Menurut Presiden DSI Sabela Gayo, S.H., M.H., Ph.D., CPL., CPCLE., ACIArb., CPM., CPrM., CPC., CPA., CPArb., “Kegiatan tersebut bertujuan untuk mendiskusikan berbagai isu mengenai penguatan kelembagaan dan layanan Dewan Sengketa Indonesia (DSI).
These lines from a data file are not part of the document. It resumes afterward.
-- pv_equiv track=rewrite | github.com/microsoft/onnxruntime | waston.py | group_gpu_activity
-- ===== SOURCE A (Python) =====
-- activities = [
--     ('nccl', lambda x : x.find('nccl') >= 0),
--     ('gemm', lambda x : 'gemm' in x),
--     ('gemv', lambda x : any(substr in x for substr in ['cublasGemvTensorStridedBatched'])),
--     ('memcpy DtoD', lambda x : any(substr in x.lower() for substr in ['memcpy dtod'])),
--     ('memcpy HtoD', lambda x : any(substr in x.lower() for substr in ['memcpy htod'])),
--     ('memcpy DtoH', lambda x : any(substr in x.lower() for substr in ['memcpy dtoh'])),
--     ('memset', lambda x : any(substr in x for substr in ['memset'])),
--     ('adam', lambda x : x.lower().find('adam') >= 0),
--     ('lamb', lambda x : x.lower().find('lamb') >= 0),
--     ('dropout', lambda x : x.lower().find('dropout') >= 0),
--     ('gelu', lambda x : any(substr in x.lower() for substr in ['gelu'])),
--     ('relu', lambda x : any(substr in x for substr in ['OP_Relu', 'threshold_kernel_impl', 'clamp_min_scalar_kernel_impl'])),
--     ('sqrt', lambda x : 'sqrt' in x),
--     ('non-zero', lambda x : any(substr in x.lower() for substr in ['NonZero', 'write_indices'])),
--     ('compare', lambda x : any(substr in x for substr in ['CompareGEFunctor', 'CompareNEFunctor','CompareEqFunctor', 'CompareLTFunctor', 'CompareGTFunctor', 'OP_Greater', 'OP_GreaterOrEqual', 'OP_Equal', 'OP_Less', 'OP_LessOrEqual'])),
--     ('isfinite', lambda x : 'foreach_non_finite_check_and_unscale' in x),
--     ('layernorm', lambda x : any(substr in x for substr in ['LayerNorm', 'layer_norm', 'layernorm', 'bn_fw_tr_1C11_singleread', 'cuCompute'])),
--     ('reduce', lambda x : any(substr in x for substr in ['reduce', 'op_tensor_kernel_alpha2_zero'])),
--     ('cross_entropy', lambda x : any(substr in x for substr in ['XEntropy', 'CrossEntropy', 'NLLCriterion'])),
--     ('softmax', lambda x : any(substr in x.lower() for substr in ['softmax'])),
--     ('embedding', lambda x : any(substr in x for substr in ['indexSelectLargeIndex', 'Embedding', 'compute_grad_weight', 'krn_partials_per_segment', 'krn_partial_segment_offset'])),
--     ('gather-scatter', lambda x : any(substr in x.lower() for substr in ['gather', 'scatter', 'index_kernel_impl', 'index_put_kernel_impl', 'indexing_backward_kernel'])),
--     ('l2norm', lambda x : 'L2Norm' in x),
--     ('sigmoid', lambda x : 'sigmoid' in x.lower()),
--     ('add-sub', lambda x : any(substr in x for substr in ['onnxruntime::cuda::OP_Add', 'onnxruntime::cuda::OP_Sub', 'at::native::AddFunctor'])),
--     ('mul-div', lambda x : any(substr in x for substr in ['onnxruntime::cuda::OP_Mul', 'onnxruntime::cuda::OP_Div', 'at::native::MulFunctor', 'at::native::MulScalarFunctor', 'ScaleFunctor', 'DivFunctor', 'onnxruntime::cuda::_Scale', 'DivGrad'])),
--     ('addc-muldiv', lambda x : any(substr in x for substr in ['addcdiv_cuda_kernel', 'addcmul_cuda_kernel'])),
--     ('sort', lambda x : any(substr in x for substr in ['merge_sort', 'RadixSort'])),
--     ('copy', lambda x : any(substr in x for substr in ['BatchedCopy', 'copy_device_to_device'])),
--     ('cast', lambda x : 'OP_Cast' in x),
--     ('transpose', lambda x : any(substr in x.lower() for substr in ['transpose', 'copy_kernel_impl'])),
--     ('slice', lambda x : any(substr in x for substr in ['Slice'])),
--     ('concat-split', lambda x : any(substr in x for substr in ['Concat', 'Split'])),
--     ('expand', lambda x : any(substr in x for substr in ['Expand'])),
--     ('tile', lambda x : any(substr in x for substr in ['onnxruntime::cuda::_TileMemcpyKernel'])),
--     ('fill_functor', lambda x : any(substr in x for substr in ['onnxruntime::cuda::_Fill', 'at::native::FillFunctor'])),
--     ('where', lambda x : any(substr in x for substr in ['onnxruntime::cuda::_TenaryElementWise', 'kernelPointwiseApply2<TensorMaskedFillOp', 'masked_fill_kernel'])),
--     ('element-wise', lambda x : any(substr in x.lower() for substr in ['elementwise', 'pointwise'])),
--     ('misc', lambda x : True),
-- ]
--
-- def group_gpu_activity(lines):
--     groups = { name : [] for name,_ in activities }
--     for kernel_name, value in lines.items():
--         for name, check in activities:
--             if check(kernel_name):
--                 groups[name].append({kernel_name: value})
--                 break
--     return groups
-- ===== SOURCE B (Python) =====
-- # Data-driven rules table (name, match-on-lowercase?, needle substrings) with a single
-- # generic matcher, plus a label-then-group decomposition: each kernel is classified
-- # once (computing its lowercase form once), then the output dict is assembled per
-- # category from the precomputed labels.
-- RULES = [
--     ("nccl", False, ["nccl"]),
--     ("gemm", False, ["gemm"]),
--     ("gemv", False, ["cublasGemvTensorStridedBatched"]),
--     ("memcpy DtoD", True, ["memcpy dtod"]),
--     ("memcpy HtoD", True, ["memcpy htod"]),
--     ("memcpy DtoH", True, ["memcpy dtoh"]),
--     ("memset", False, ["memset"]),
--     ("adam", True, ["adam"]),
--     ("lamb", True, ["lamb"]),
--     ("dropout", True, ["dropout"]),
--     ("gelu", True, ["gelu"]),
--     ("relu", False, ["OP_Relu", "threshold_kernel_impl", "clamp_min_scalar_kernel_impl"]),
--     ("sqrt", False, ["sqrt"]),
--     ("non-zero", True, ["NonZero", "write_indices"]),
--     ("compare", False, ["CompareGEFunctor", "CompareNEFunctor", "CompareEqFunctor", "CompareLTFunctor", "CompareGTFunctor", "OP_Greater", "OP_GreaterOrEqual", "OP_Equal", "OP_Less", "OP_LessOrEqual"]),
--     ("isfinite", False, ["foreach_non_finite_check_and_unscale"]),
--     ("layernorm", False, ["LayerNorm", "layer_norm", "layernorm", "bn_fw_tr_1C11_singleread", "cuCompute"]),
--     ("reduce", False, ["reduce", "op_tensor_kernel_alpha2_zero"]),
--     ("cross_entropy", False, ["XEntropy", "CrossEntropy", "NLLCriterion"]),
--     ("softmax", True, ["softmax"]),
--     ("embedding", False, ["indexSelectLargeIndex", "Embedding", "compute_grad_weight", "krn_partials_per_segment", "krn_partial_segment_offset"]),
--     ("gather-scatter", True, ["gather", "scatter", "index_kernel_impl", "index_put_kernel_impl", "indexing_backward_kernel"]),
--     ("l2norm", False, ["L2Norm"]),
--     ("sigmoid", True, ["sigmoid"]),
--     ("add-sub", False, ["onnxruntime::cuda::OP_Add", "onnxruntime::cuda::OP_Sub", "at::native::AddFunctor"]),
--     ("mul-div", False, ["onnxruntime::cuda::OP_Mul", "onnxruntime::cuda::OP_Div", "at::native::MulFunctor", "at::native::MulScalarFunctor", "ScaleFunctor", "DivFunctor", "onnxruntime::cuda::_Scale", "DivGrad"]),
--     ("addc-muldiv", False, ["addcdiv_cuda_kernel", "addcmul_cuda_kernel"]),
--     ("sort", False, ["merge_sort", "RadixSort"]),
--     ("copy", False, ["BatchedCopy", "copy_device_to_device"]),
--     ("cast", False, ["OP_Cast"]),
--     ("transpose", True, ["transpose", "copy_kernel_impl"]),
--     ("slice", False, ["Slice"]),
--     ("concat-split", False, ["Concat", "Split"]),
--     ("expand", False, ["Expand"]),
--     ("tile", False, ["onnxruntime::cuda::_TileMemcpyKernel"]),
--     ("fill_functor", False, ["onnxruntime::cuda::_Fill", "at::native::FillFunctor"]),
--     ("where", False, ["onnxruntime::cuda::_TenaryElementWise", "kernelPointwiseApply2<TensorMaskedFillOp", "masked_fill_kernel"]),
--     ("element-wise", True, ["elementwise", "pointwise"]),
--     ("misc", False, [""]),  # "" is a substring of everything: catch-all
-- ]
--
--
-- def _classify(kernel_name):
--     low = kernel_name.lower()
--     for name, use_lower, needles in RULES:
--         hay = low if use_lower else kernel_name
--         if any(n in hay for n in needles):
--             return name
--     return "misc"  # unreachable: the last rule matches everything
--
--
-- def group_gpu_activity(lines):
--     items = list(lines.items())
--     labels = [_classify(k) for k, _ in items]
--     return {name: [{k: v} for (k, v), lab in zip(items, labels) if lab == name]
--             for name, _, _ in RULES}
-- ===== Notes on version B (the rewrite author's own statement) =====
-- stated objective: alternative
-- what changed: B replaces A's list of per-category predicate closures by a plain data table of (name, match-on-lowercase flag, needle substrings) with one generic matcher, and changes the decomposition: each kernel is classified once into a label (computing its lowercase form once), then the groups are assembled per category from the precomputed labels, instead of A's per-line inner scan over predicate lambdas appending into a pre-initialized dict.
import Mathlib
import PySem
Dan di harapkan Program Kerja tersebut dapat di tingkatkan di tahun – tahun berikutnya dengan adanya beberapa evaluasi di setiap tahun pelaksanaannya,” ungkapnya melalui pesan singkat WhatsApp.
“Sejumlah program kerja dari masing – masing bidang sudah di paparkan oleh masing-masing Wakil Ketua Umum secara baik dan beberapa program kerja seperti kajian/riset, sosialisasi, workshop, seminar, webinar online, pendidikan dan pelatihan akan menjadi domininasi program kerja di masing – masing bidang yang ada di Dewan Sengketa Indonesia (DSI),” ucapnya.
“Dewan Sengketa Indonesia (DSI) berkomitmen untuk menjadi lembaga pemutus atau penengah dalam penyelesaian sengketa di Indonesia yang mengedepankan independensi, imparsialitas, kompetensi, integritas dan profesonalitas sumber daya manusianya,” tegas Sabela Gayo.

“Dengan komitmen tersebut maka Dewan Sengketa Indonesia (DSI) telah menerjemahkannya ke dalam berbagai program kerja yang dapat mendorong percepatan terwujudnya komitmen Dewan Sengketa Indonesia (DSI) tersebut,” paparnya.
Untuk di ketahui, INDONESIA DISPUTE BOARD FORUM 2023 yang telah di selenggarakan di Academic Activity Center (AAC) Dayan Dawood Komplek Universitas Syiah Kuala (USK) Banda Aceh menghasilkan beberapa rekomendasi yaitu:
1. Meminta Kepada Presiden Republik Indonesia Untuk Menandatangani International Singapore Convention On Mediation;
2. Meluncurkan Program Pelatihan dan Sertifikasi Asean Mediator / Asean Ajudikator / Asean Konsiliator / Asean Arbiter / Asean Praktisi Dewan Sengketa;
3. Meminta Presiden Republik Indonesia dan Ketua Dewan Perwakilan Rakyat Republik Indonesia Menyusun dan Mengesahkan Undang – Undang Mediasi;
4. Membentuk Tim Pokja Penyusunan Indonesia International Convention On Economic Sharia Mediation
5. Membentuk Tim Pokja Penyusunan Indonesia International Convention On Customary Mediation.
Sabela Gayo, S.H., M.H., Ph.D., CPL., CPCLE., ACIArb., CPM., CPrM., CPC., CPA., CPArb selaku Presiden Dewan Sengketa Indonesia (DSI) mendorong terwujudnya sistem Alternatif Penyelesaian Sengketa (APS) yang benar – benar mapan, independen, imparsial, kompeten, profesional dan berintegritas.
Menurutnya, “Salah satu keuntungan bagi para pihak dalam menggunakan instrumen Dewan Sengketa Indonesia (DSI) sebagai lembaga yang memfasilitasi penyelesaian sengketa yang sedang di hadapi oleh para pihak adalah para pihak akan di fasilitasi oleh Mediator / Konsiliator / Ajudikator / Arbiter yang benar – benar Independen, Imparsial, Kompeten, Profesional dan Berintegritas. Dan itu adalah komitmen dan cita – cita yang ingin di capai oleh Dewan Sengketa Indonesia (DSI),” ucapnya
“Dewan Sengketa Indonesia (DSI) juga berharap melalui Pelaksanaan INDONESIA DISPUTE BOARD FORUM 2023 ke-2 pada tanggal 3 – 5 Maret 2023 ini dapat mengakomodir kepentingan para Mediator / Konsiliator / Ajudikator / Arbiter yang bernaung di Dewan Sengketa Indonesia (DSI) agar dapat memberikan pelayanan hukum terbaiknya ketika para pihak mengajukan permohonan penyelesaian sengketa melalui Dewan Sengketa Indonesia (DSI),” kata Sabela.
INDONESIA DISPUTE BOARD FORUM 2023 pada tahun 2023 ini akan mengusung tema “Restorative Justice: dari Pengalaman Aceh untuk Indonesia”.
“Semoga dengan telah terlaksananya INDONESIA DISPUTE BOARD FORUM 2023 ke-2 Dewan Sengketa Indonesia (DSI) dapat semakin berkontribusi dalam mendorong penguatan penggunaan instrumen Dewan Sengketa (Dispute Board) di semua sektor kehidupan hukum masyarakat Indonesia,” tandasnya.